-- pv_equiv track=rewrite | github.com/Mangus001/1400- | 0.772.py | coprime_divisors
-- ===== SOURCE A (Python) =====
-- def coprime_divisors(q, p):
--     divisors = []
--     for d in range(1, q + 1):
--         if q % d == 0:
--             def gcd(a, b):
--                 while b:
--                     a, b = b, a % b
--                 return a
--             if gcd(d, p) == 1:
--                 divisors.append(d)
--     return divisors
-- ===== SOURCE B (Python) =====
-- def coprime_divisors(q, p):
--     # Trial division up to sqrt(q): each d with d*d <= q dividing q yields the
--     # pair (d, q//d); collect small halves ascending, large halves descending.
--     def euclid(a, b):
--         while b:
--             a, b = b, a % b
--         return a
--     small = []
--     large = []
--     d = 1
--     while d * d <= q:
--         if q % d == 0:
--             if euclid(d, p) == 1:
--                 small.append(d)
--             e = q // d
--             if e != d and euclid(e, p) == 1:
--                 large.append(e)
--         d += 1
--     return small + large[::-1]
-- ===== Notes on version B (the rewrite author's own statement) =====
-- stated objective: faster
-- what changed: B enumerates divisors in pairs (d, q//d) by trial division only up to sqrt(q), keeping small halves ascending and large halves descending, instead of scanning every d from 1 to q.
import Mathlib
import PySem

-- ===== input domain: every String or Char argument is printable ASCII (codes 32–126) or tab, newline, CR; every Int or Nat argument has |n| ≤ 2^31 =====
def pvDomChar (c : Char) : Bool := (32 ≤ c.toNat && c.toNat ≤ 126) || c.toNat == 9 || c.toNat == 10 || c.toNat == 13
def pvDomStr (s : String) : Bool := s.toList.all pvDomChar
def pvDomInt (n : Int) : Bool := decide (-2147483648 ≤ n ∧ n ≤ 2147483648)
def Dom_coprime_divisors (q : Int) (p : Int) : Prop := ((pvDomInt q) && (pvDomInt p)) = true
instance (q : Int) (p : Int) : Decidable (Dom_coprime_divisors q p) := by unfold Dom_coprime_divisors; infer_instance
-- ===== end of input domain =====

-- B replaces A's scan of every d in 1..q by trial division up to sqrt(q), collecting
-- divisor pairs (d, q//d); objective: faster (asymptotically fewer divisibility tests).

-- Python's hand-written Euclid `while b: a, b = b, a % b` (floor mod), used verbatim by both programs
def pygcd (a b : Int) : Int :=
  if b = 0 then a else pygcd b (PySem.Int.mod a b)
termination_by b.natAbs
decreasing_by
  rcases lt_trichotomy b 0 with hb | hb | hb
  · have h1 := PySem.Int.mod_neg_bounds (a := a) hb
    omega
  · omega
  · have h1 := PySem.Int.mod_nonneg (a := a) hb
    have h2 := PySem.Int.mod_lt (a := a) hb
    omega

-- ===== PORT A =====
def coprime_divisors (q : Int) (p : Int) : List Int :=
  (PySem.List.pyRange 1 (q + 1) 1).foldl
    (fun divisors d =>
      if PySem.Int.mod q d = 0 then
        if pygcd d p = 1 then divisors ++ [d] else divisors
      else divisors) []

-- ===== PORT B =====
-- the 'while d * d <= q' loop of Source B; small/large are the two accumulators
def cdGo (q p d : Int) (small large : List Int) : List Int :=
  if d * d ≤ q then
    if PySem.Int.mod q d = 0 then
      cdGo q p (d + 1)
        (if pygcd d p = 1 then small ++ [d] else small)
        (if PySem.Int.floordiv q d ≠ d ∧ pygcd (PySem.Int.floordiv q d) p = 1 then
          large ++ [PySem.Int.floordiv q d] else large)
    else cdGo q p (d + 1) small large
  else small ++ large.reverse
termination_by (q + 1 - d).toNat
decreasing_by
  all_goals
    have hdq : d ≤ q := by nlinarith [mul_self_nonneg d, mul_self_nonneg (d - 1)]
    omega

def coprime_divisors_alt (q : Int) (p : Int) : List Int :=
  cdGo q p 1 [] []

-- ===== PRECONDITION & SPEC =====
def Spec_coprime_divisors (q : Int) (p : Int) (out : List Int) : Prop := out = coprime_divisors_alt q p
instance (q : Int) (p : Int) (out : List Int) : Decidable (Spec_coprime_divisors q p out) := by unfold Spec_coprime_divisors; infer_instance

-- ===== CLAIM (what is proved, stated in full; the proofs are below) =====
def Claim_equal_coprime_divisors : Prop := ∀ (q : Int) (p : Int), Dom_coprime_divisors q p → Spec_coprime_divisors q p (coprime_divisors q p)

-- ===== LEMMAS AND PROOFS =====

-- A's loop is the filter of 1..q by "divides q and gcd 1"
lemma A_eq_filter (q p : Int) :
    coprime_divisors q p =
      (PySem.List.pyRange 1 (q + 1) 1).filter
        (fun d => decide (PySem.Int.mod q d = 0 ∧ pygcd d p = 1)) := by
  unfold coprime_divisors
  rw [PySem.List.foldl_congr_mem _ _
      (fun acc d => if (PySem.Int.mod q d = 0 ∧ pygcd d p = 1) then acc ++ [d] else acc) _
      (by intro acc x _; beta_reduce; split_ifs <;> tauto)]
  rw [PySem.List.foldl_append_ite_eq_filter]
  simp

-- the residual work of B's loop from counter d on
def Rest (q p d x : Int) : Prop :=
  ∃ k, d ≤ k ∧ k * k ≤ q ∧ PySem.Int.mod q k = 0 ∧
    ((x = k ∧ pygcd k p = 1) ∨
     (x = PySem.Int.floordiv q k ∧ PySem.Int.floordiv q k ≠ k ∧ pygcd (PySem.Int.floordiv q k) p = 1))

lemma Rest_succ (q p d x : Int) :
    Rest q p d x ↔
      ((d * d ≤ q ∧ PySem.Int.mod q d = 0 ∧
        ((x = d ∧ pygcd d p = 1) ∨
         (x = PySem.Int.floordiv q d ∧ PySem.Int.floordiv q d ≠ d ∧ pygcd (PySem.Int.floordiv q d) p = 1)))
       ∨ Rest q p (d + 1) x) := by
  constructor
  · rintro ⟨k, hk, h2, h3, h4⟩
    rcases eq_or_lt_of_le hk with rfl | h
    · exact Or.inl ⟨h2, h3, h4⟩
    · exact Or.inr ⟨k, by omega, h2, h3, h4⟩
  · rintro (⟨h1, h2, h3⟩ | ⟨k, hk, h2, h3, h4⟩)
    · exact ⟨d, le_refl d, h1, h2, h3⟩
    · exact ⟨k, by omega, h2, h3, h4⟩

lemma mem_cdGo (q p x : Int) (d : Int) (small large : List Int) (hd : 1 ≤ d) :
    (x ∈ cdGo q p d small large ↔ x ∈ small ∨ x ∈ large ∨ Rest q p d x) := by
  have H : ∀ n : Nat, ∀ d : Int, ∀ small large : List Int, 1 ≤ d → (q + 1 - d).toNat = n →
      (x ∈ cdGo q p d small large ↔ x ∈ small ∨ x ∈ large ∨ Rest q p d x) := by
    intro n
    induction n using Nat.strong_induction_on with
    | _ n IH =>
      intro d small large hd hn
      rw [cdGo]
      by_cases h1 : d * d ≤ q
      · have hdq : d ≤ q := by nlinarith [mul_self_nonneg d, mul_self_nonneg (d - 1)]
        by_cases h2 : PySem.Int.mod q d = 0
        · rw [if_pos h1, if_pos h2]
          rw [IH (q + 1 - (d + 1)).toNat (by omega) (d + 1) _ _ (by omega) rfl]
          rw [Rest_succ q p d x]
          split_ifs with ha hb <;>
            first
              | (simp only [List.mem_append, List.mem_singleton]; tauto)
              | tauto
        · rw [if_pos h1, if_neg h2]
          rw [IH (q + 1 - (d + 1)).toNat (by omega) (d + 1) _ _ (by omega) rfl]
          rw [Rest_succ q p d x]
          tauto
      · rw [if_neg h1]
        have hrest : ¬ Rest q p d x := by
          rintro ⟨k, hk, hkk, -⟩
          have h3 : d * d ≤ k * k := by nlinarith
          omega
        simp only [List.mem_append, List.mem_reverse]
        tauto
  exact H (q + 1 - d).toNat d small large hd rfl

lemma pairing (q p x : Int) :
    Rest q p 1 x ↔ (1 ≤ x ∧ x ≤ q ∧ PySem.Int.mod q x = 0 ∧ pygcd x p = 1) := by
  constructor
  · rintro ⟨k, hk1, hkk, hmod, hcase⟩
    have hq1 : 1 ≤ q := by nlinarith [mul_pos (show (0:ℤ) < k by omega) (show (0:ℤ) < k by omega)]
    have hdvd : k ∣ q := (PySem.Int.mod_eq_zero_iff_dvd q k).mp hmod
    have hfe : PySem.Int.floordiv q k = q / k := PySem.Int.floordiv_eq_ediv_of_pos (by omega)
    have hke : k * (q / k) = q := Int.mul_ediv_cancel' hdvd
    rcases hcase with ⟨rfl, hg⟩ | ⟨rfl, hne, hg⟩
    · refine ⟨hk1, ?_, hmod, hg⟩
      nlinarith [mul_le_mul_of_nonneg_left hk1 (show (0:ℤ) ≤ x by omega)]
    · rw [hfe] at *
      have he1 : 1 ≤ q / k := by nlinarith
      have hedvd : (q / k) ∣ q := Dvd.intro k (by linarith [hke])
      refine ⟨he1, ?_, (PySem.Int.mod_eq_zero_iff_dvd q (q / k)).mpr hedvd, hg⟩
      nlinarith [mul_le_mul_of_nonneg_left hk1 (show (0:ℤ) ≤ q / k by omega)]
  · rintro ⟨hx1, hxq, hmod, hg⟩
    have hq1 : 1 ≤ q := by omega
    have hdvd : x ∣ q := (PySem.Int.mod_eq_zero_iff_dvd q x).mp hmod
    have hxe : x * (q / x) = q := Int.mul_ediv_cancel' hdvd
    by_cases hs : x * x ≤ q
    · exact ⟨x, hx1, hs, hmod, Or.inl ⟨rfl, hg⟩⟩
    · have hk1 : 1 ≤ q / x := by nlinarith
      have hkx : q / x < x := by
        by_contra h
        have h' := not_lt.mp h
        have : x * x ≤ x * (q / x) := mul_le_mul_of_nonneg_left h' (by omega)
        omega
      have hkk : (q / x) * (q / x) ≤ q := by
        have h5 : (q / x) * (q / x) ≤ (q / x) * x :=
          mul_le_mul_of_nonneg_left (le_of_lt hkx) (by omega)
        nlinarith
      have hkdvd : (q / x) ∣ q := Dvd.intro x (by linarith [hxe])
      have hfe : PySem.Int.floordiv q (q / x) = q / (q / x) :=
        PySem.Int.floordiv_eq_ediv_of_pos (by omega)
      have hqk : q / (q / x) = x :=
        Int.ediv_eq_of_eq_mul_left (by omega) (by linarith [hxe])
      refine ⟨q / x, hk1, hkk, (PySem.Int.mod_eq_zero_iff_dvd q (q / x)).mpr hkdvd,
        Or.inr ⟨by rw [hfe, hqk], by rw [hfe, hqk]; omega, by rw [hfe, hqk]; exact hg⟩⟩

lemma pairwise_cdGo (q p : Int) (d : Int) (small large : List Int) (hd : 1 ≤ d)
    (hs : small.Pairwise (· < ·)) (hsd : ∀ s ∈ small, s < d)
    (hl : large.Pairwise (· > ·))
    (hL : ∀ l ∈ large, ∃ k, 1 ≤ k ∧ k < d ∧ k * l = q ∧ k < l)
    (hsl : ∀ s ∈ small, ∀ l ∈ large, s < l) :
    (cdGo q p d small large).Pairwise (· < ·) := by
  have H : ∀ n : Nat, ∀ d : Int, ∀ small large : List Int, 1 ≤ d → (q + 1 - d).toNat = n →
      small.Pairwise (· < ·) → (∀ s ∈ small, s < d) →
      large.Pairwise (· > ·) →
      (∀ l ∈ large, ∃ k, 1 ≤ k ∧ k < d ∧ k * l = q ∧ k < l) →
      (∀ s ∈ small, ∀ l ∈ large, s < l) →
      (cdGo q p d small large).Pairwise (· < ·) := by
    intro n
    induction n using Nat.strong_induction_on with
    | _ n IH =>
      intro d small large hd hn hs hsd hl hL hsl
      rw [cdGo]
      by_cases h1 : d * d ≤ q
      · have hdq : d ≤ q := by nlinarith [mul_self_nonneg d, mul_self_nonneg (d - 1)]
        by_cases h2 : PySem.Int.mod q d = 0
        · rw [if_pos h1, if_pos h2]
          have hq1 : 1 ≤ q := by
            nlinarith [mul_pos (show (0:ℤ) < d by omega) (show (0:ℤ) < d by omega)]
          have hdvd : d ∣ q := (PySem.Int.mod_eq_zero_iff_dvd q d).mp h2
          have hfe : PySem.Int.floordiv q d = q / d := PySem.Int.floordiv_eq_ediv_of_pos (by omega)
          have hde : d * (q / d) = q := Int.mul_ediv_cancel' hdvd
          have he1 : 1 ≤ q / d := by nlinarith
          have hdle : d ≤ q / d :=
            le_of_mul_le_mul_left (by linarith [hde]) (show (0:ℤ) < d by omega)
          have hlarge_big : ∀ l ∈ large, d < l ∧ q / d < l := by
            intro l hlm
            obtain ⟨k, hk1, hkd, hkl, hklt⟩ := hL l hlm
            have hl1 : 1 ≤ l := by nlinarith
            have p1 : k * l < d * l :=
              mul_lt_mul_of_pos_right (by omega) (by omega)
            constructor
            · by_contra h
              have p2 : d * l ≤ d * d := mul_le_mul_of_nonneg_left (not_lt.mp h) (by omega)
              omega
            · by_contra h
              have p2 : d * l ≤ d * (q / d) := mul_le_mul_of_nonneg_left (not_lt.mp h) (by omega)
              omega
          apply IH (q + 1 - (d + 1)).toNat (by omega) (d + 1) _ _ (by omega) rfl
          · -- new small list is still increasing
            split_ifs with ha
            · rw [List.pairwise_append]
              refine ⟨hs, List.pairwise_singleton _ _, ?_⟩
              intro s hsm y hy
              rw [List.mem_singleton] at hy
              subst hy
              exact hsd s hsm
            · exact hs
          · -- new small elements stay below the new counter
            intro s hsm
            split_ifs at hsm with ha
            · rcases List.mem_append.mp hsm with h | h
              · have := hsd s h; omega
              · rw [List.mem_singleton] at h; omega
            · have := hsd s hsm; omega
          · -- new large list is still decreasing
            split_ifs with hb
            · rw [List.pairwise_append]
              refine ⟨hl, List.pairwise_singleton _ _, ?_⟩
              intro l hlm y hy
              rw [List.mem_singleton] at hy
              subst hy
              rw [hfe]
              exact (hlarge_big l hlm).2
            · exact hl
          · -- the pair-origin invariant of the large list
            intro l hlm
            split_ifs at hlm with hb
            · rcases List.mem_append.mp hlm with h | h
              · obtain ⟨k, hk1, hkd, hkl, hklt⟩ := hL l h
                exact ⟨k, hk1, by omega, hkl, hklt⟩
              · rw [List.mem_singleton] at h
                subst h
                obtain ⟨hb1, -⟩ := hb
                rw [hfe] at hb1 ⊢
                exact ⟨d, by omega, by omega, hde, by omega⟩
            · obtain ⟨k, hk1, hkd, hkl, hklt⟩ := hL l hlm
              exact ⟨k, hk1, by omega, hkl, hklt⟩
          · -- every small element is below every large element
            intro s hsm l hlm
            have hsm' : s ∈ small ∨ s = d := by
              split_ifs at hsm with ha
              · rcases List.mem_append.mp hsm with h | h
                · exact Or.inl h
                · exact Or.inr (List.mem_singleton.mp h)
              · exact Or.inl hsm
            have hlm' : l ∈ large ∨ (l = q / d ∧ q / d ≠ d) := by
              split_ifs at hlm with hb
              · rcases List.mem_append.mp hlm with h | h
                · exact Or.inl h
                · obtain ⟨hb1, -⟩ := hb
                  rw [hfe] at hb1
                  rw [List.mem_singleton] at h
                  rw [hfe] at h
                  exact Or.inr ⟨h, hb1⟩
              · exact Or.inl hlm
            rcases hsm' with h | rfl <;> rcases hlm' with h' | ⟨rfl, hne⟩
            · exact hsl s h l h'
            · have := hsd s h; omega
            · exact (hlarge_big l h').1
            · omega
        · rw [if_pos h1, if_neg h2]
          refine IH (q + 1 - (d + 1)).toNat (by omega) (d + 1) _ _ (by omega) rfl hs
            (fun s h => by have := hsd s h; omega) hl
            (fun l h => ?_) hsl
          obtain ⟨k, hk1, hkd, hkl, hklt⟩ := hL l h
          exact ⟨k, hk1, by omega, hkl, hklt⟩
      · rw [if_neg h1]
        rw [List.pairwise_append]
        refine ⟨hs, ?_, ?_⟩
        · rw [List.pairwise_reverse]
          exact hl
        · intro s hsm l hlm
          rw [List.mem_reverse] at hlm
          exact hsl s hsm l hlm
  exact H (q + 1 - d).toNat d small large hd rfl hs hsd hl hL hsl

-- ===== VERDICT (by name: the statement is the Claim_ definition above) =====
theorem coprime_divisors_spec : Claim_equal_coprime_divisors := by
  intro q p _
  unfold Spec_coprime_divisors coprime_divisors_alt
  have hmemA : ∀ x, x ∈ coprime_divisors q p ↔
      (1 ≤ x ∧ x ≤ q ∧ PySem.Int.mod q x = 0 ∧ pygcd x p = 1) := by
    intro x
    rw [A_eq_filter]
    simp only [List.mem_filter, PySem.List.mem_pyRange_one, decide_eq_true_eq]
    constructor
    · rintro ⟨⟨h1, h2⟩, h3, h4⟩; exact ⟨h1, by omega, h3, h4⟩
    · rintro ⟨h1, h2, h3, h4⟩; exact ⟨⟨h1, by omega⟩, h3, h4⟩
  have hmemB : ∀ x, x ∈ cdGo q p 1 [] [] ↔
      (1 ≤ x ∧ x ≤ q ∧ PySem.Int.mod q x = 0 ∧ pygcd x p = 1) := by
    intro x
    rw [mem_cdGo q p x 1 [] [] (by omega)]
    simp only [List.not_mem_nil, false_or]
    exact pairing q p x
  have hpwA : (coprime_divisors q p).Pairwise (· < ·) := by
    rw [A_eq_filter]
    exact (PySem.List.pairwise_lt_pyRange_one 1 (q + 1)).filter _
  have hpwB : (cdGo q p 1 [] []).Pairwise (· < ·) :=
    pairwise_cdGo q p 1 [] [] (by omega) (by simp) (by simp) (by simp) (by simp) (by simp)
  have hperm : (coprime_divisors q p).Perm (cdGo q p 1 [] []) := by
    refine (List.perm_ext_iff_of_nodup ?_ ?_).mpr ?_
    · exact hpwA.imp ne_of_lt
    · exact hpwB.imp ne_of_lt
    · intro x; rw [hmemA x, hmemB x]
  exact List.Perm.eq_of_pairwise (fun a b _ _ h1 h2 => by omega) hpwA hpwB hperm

::::

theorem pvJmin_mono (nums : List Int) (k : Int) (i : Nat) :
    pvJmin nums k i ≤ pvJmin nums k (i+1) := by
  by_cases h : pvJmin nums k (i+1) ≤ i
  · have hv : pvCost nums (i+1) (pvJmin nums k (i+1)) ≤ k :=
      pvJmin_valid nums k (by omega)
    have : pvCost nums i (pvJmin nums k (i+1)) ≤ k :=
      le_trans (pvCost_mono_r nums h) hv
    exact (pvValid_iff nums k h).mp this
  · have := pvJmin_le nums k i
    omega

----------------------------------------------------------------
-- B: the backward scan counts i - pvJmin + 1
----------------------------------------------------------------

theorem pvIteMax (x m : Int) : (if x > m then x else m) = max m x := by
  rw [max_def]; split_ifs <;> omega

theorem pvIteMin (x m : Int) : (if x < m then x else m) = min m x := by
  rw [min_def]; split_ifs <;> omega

::::

_Required action_.
Look in the material above for the line with "-- Python's hand-written" and the line with "def Spec_coprime_divisors (q", and transcribe exactly those lines and all lines between them, nothing more.

_Exercise output_.
-- Python's hand-written Euclid `while b: a, b = b, a % b` (floor mod), used verbatim by both programs
def pygcd (a b : Int) : Int :=
  if b = 0 then a else pygcd b (PySem.Int.mod a b)
termination_by b.natAbs
decreasing_by
  rcases lt_trichotomy b 0 with hb | hb | hb
  · have h1 := PySem.Int.mod_neg_bounds (a := a) hb
    omega
  · omega
  · have h1 := PySem.Int.mod_nonneg (a := a) hb
    have h2 := PySem.Int.mod_lt (a := a) hb
    omega

-- ===== PORT A =====
def coprime_divisors (q : Int) (p : Int) : List Int :=
  (PySem.List.pyRange 1 (q + 1) 1).foldl
    (fun divisors d =>
      if PySem.Int.mod q d = 0 then
        if pygcd d p = 1 then divisors ++ [d] else divisors
      else divisors) []

-- ===== PORT B =====
-- the 'while d * d <= q' loop of Source B; small/large are the two accumulators
def cdGo (q p d : Int) (small large : List Int) : List Int :=
  if d * d ≤ q then
    if PySem.Int.mod q d = 0 then
      cdGo q p (d + 1)
        (if pygcd d p = 1 then small ++ [d] else small)
        (if PySem.Int.floordiv q d ≠ d ∧ pygcd (PySem.Int.floordiv q d) p = 1 then
          large ++ [PySem.Int.floordiv q d] else large)
    else cdGo q p (d + 1) small large
  else small ++ large.reverse
termination_by (q + 1 - d).toNat
decreasing_by
  all_goals
    have hdq : d ≤ q := by nlinarith [mul_self_nonneg d, mul_self_nonneg (d - 1)]
    omega

def coprime_divisors_alt (q : Int) (p : Int) : List Int :=
  cdGo q p 1 [] []

-- ===== PRECONDITION & SPEC =====
def Spec_coprime_divisors (q : Int) (p : Int) (out : List Int) : Prop := out = coprime_divisors_alt q p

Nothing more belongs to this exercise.